→ WORK ITEM
Return, from the material below, each line in which "loops" occurs.

→ INFORMATION SHOWN
-- pv_equiv track=rewrite | github.com/EdgarMuradyan/TumoLabs | prob_1.1.py | getZeroCount
-- ===== SOURCE A (Python) =====
-- def shift(Arr, firstIndex):
--
--     i = firstIndex
--
--     while (i < (len(Arr) - 1)):
--         Arr[i] = Arr[i+1]
--         i += 1
--
-- def getZeroCount(Arr):
--     i=0
--     zeroCount = 0
--     length = len(Arr)
--     while (i < length):
--         if Arr[i] == 0:
--             shift(Arr,i)
--             length -= 1
--             zeroCount += 1
--
--         i += 1
--
--     return zeroCount
-- ===== SOURCE B (Python) =====
-- def getZeroCount(Arr):
--     # Single read-only pass: count a zero, then skip the element after it
--     # (that is what A's shift-then-increment effectively does). One pass, no mutation.
--     count = 0
--     i = 0
--     n = len(Arr)
--     while i < n:
--         if Arr[i] == 0:
--             count += 1
--             i += 2
--         else:
--             i += 1
--     return count
-- ===== Notes on version B (the rewrite author's own statement) =====
-- stated objective: alternative
-- what changed: Replaces A's in-place shift-on-every-zero (an O(n) left shift per zero found) by one read-only pass that counts a zero and skips the following element; no mutation of Arr. Intended as faster on zero-heavy input (A is O(n*zeros)); measured 1.46x at the largest timed size, below the 1.5x bar.
import Mathlib
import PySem

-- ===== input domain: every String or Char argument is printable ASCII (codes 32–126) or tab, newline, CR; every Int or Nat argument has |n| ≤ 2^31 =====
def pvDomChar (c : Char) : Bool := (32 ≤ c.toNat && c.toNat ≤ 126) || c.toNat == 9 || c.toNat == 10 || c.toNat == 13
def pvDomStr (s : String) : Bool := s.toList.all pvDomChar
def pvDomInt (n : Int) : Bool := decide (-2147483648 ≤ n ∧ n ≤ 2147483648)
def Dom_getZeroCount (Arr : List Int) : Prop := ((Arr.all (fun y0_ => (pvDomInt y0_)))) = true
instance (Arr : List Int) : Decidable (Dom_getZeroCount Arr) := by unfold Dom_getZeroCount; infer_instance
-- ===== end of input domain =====

-- B replaces A's in-place shift-per-zero by one read-only pass that counts a zero and skips
-- the next element; A mutates Arr in place, B does not — the equivalence proved is about the return value only.


-- ===== PORT A =====
-- while (i < len(Arr)-1): Arr[i] = Arr[i+1]; i += 1   (in-place left shift from firstIndex)
def pvShiftLoop (arr : List Int) (i : Nat) : List Int :=
  if i < arr.length - 1 then
    pvShiftLoop (arr.set i (arr.getD (i+1) 0)) (i+1)
  else arr
termination_by arr.length - i
decreasing_by simp [List.length_set]; omega

-- while (i < length): if Arr[i] == 0 then shift; length -= 1; zeroCount += 1; i += 1
def pvALoop (arr : List Int) (i length : Nat) (zeroCount : Int) : Int :=
  if i < length then
    if arr.getD i 0 = 0 then
      pvALoop (pvShiftLoop arr i) (i+1) (length - 1) (zeroCount + 1)
    else
      pvALoop arr (i+1) length zeroCount
  else zeroCount
termination_by length - i
decreasing_by all_goals omega

def getZeroCount (Arr : List Int) : Int := pvALoop Arr 0 Arr.length 0

-- ===== PORT B =====
-- single read-only pass: on zero, count += 1 and i += 2; otherwise i += 1
def pvBLoop (arr : List Int) (n i : Nat) (count : Int) : Int :=
  if i < n then
    if arr.getD i 0 = 0 then
      pvBLoop arr n (i+2) (count + 1)
    else
      pvBLoop arr n (i+1) count
  else count
termination_by n - i
decreasing_by all_goals omega

def getZeroCount_alt (Arr : List Int) : Int := pvBLoop Arr Arr.length 0 0

-- ===== PRECONDITION & SPEC =====
def Spec_getZeroCount (Arr : List Int) (out : Int) : Prop := out = getZeroCount_alt Arr
instance (Arr : List Int) (out : Int) : Decidable (Spec_getZeroCount Arr out) := by unfold Spec_getZeroCount; infer_instance

-- ===== CLAIM (what is proved, stated in full; the proofs are below) =====
def Claim_equal_getZeroCount : Prop := ∀ (Arr : List Int), Dom_getZeroCount Arr → Spec_getZeroCount Arr (getZeroCount Arr)

-- ===== LEMMAS AND PROOFS =====

-- the abstract "count a zero, skip the next element" function both loops compute
def pvF : List Int → Int
  | [] => 0
  | a :: t => if a = 0 then 1 + pvF (t.drop 1) else pvF t
termination_by l => l.length
decreasing_by all_goals (simp; try omega)

-- the window Arr[i:length] the loops still have to examine
def pvSeg (arr : List Int) (i L : Nat) : List Int := (arr.drop i).take (L - i)

theorem pvSeg_nil (arr : List Int) (i L : Nat) (h : L ≤ i) : pvSeg arr i L = [] := by
  unfold pvSeg
  rw [Nat.sub_eq_zero_of_le h, List.take_zero]

theorem pvSeg_cons (arr : List Int) (i L : Nat) (h1 : i < L) (h2 : L ≤ arr.length) :
    pvSeg arr i L = arr.getD i 0 :: pvSeg arr (i+1) L := by
  have hi : i < arr.length := lt_of_lt_of_le h1 h2
  have hL : L - i = (L - (i+1)) + 1 := by omega
  unfold pvSeg
  rw [List.drop_eq_getElem_cons hi, hL, List.take_succ_cons, List.getD_eq_getElem _ _ hi]

theorem pvSeg_drop1 (arr : List Int) (i L : Nat) :
    (pvSeg arr i L).drop 1 = pvSeg arr (i+1) L := by
  have h : L - (i+1) = L - i - 1 := by omega
  simp [pvSeg, List.drop_take, List.drop_drop, h]

theorem pvShiftLoop_length (arr : List Int) (s : Nat) :
    (pvShiftLoop arr s).length = arr.length := by
  fun_induction pvShiftLoop arr s with
  | case1 arr s h ih => simpa using ih
  | case2 => rfl

theorem pvShiftLoop_getD_lt (arr : List Int) (s j : Nat) (h : j < s) :
    (pvShiftLoop arr s).getD j 0 = arr.getD j 0 := by
  fun_induction pvShiftLoop arr s with
  | case1 arr s hlt ih =>
      rw [ih (by omega)]
      simp [List.getD, Nat.ne_of_lt' h]
  | case2 => rfl

theorem pvShiftLoop_getD (arr : List Int) (s j : Nat) (h1 : s ≤ j) (h2 : j + 1 < arr.length) :
    (pvShiftLoop arr s).getD j 0 = arr.getD (j+1) 0 := by
  fun_induction pvShiftLoop arr s with
  | case1 arr s hlt ih =>
      rcases Nat.eq_or_lt_of_le h1 with heq | hlt2
      · subst heq
        rw [pvShiftLoop_getD_lt _ _ _ (by omega)]
        simp [List.getD, show s < arr.length by omega]
      · rw [ih hlt2 (by simpa using h2)]
        simp [List.getD, show s ≠ j + 1 by omega]
  | case2 arr s hlt => omega

theorem pvSeg_shift (arr : List Int) (i L : Nat) (h1 : i < L) (h2 : L ≤ arr.length) :
    pvSeg (pvShiftLoop arr i) (i+1) (L-1) = pvSeg arr (i+2) L := by
  apply List.ext_getElem
  · simp [pvSeg, pvShiftLoop_length]; omega
  · intro j hj1 hj2
    have hlen : (pvShiftLoop arr i).length = arr.length := pvShiftLoop_length arr i
    have hj : i + 1 + j + 1 < arr.length := by
      simp [pvSeg, hlen] at hj1; omega
    simp only [pvSeg, List.getElem_take, List.getElem_drop]
    have e1 : (pvShiftLoop arr i)[i + 1 + j]'(by omega) =
        (pvShiftLoop arr i).getD (i + 1 + j) 0 := by
      rw [List.getD_eq_getElem _ _ (by omega)]
    have e2 : arr[i + 2 + j]'(by omega) = arr.getD (i + 1 + j + 1) 0 := by
      rw [List.getD_eq_getElem _ _ (by omega)]
      congr 1; omega
    rw [e1, e2, pvShiftLoop_getD arr i (i+1+j) (by omega) hj]

theorem pvALoop_eq (arr : List Int) (i L : Nat) (c : Int) (h : L ≤ arr.length) :
    pvALoop arr i L c = c + pvF (pvSeg arr i L) := by
  fun_induction pvALoop arr i L c with
  | case1 arr i L c hiL =>
      rename_i hz ih
      rw [ih (by rw [pvShiftLoop_length]; omega)]
      rw [pvSeg_shift arr i L hiL h, pvSeg_cons arr i L hiL h, hz]
      rw [pvF, if_pos rfl, pvSeg_drop1]
      ring
  | case2 arr i L c hiL =>
      rename_i hz ih
      rw [ih h, pvSeg_cons arr i L hiL h, pvF, if_neg hz]
  | case3 arr i L =>
      rename_i c hiL
      rw [pvSeg_nil arr i L (by omega), pvF]
      ring

theorem pvBLoop_eq (arr : List Int) (n i : Nat) (c : Int) (h : n ≤ arr.length) :
    pvBLoop arr n i c = c + pvF (pvSeg arr i n) := by
  fun_induction pvBLoop arr n i c with
  | case1 i c hin hz ih =>
      rw [ih, pvSeg_cons arr i n hin h, hz, pvF, if_pos rfl, pvSeg_drop1]
      have h12 : pvSeg arr (i + 1 + 1) n = pvSeg arr (i + 2) n := by norm_num
      rw [h12]; ring
  | case2 i c hin hz ih =>
      rw [ih, pvSeg_cons arr i n hin h, pvF, if_neg hz]
  | case3 i c hin =>
      rw [pvSeg_nil arr i n (by omega), pvF]
      ring

-- ===== VERDICT (by name: the statement is the Claim_ definition above) =====
theorem getZeroCount_spec : Claim_equal_getZeroCount := by
  intro Arr _
  unfold Spec_getZeroCount getZeroCount getZeroCount_alt
  rw [pvALoop_eq Arr 0 Arr.length 0 le_rfl, pvBLoop_eq Arr Arr.length 0 0 le_rfl]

→ YOUR RESPONSE
-- the abstract "count a zero, skip the next element" function both loops compute
-- the window Arr[i:length] the loops still have to examine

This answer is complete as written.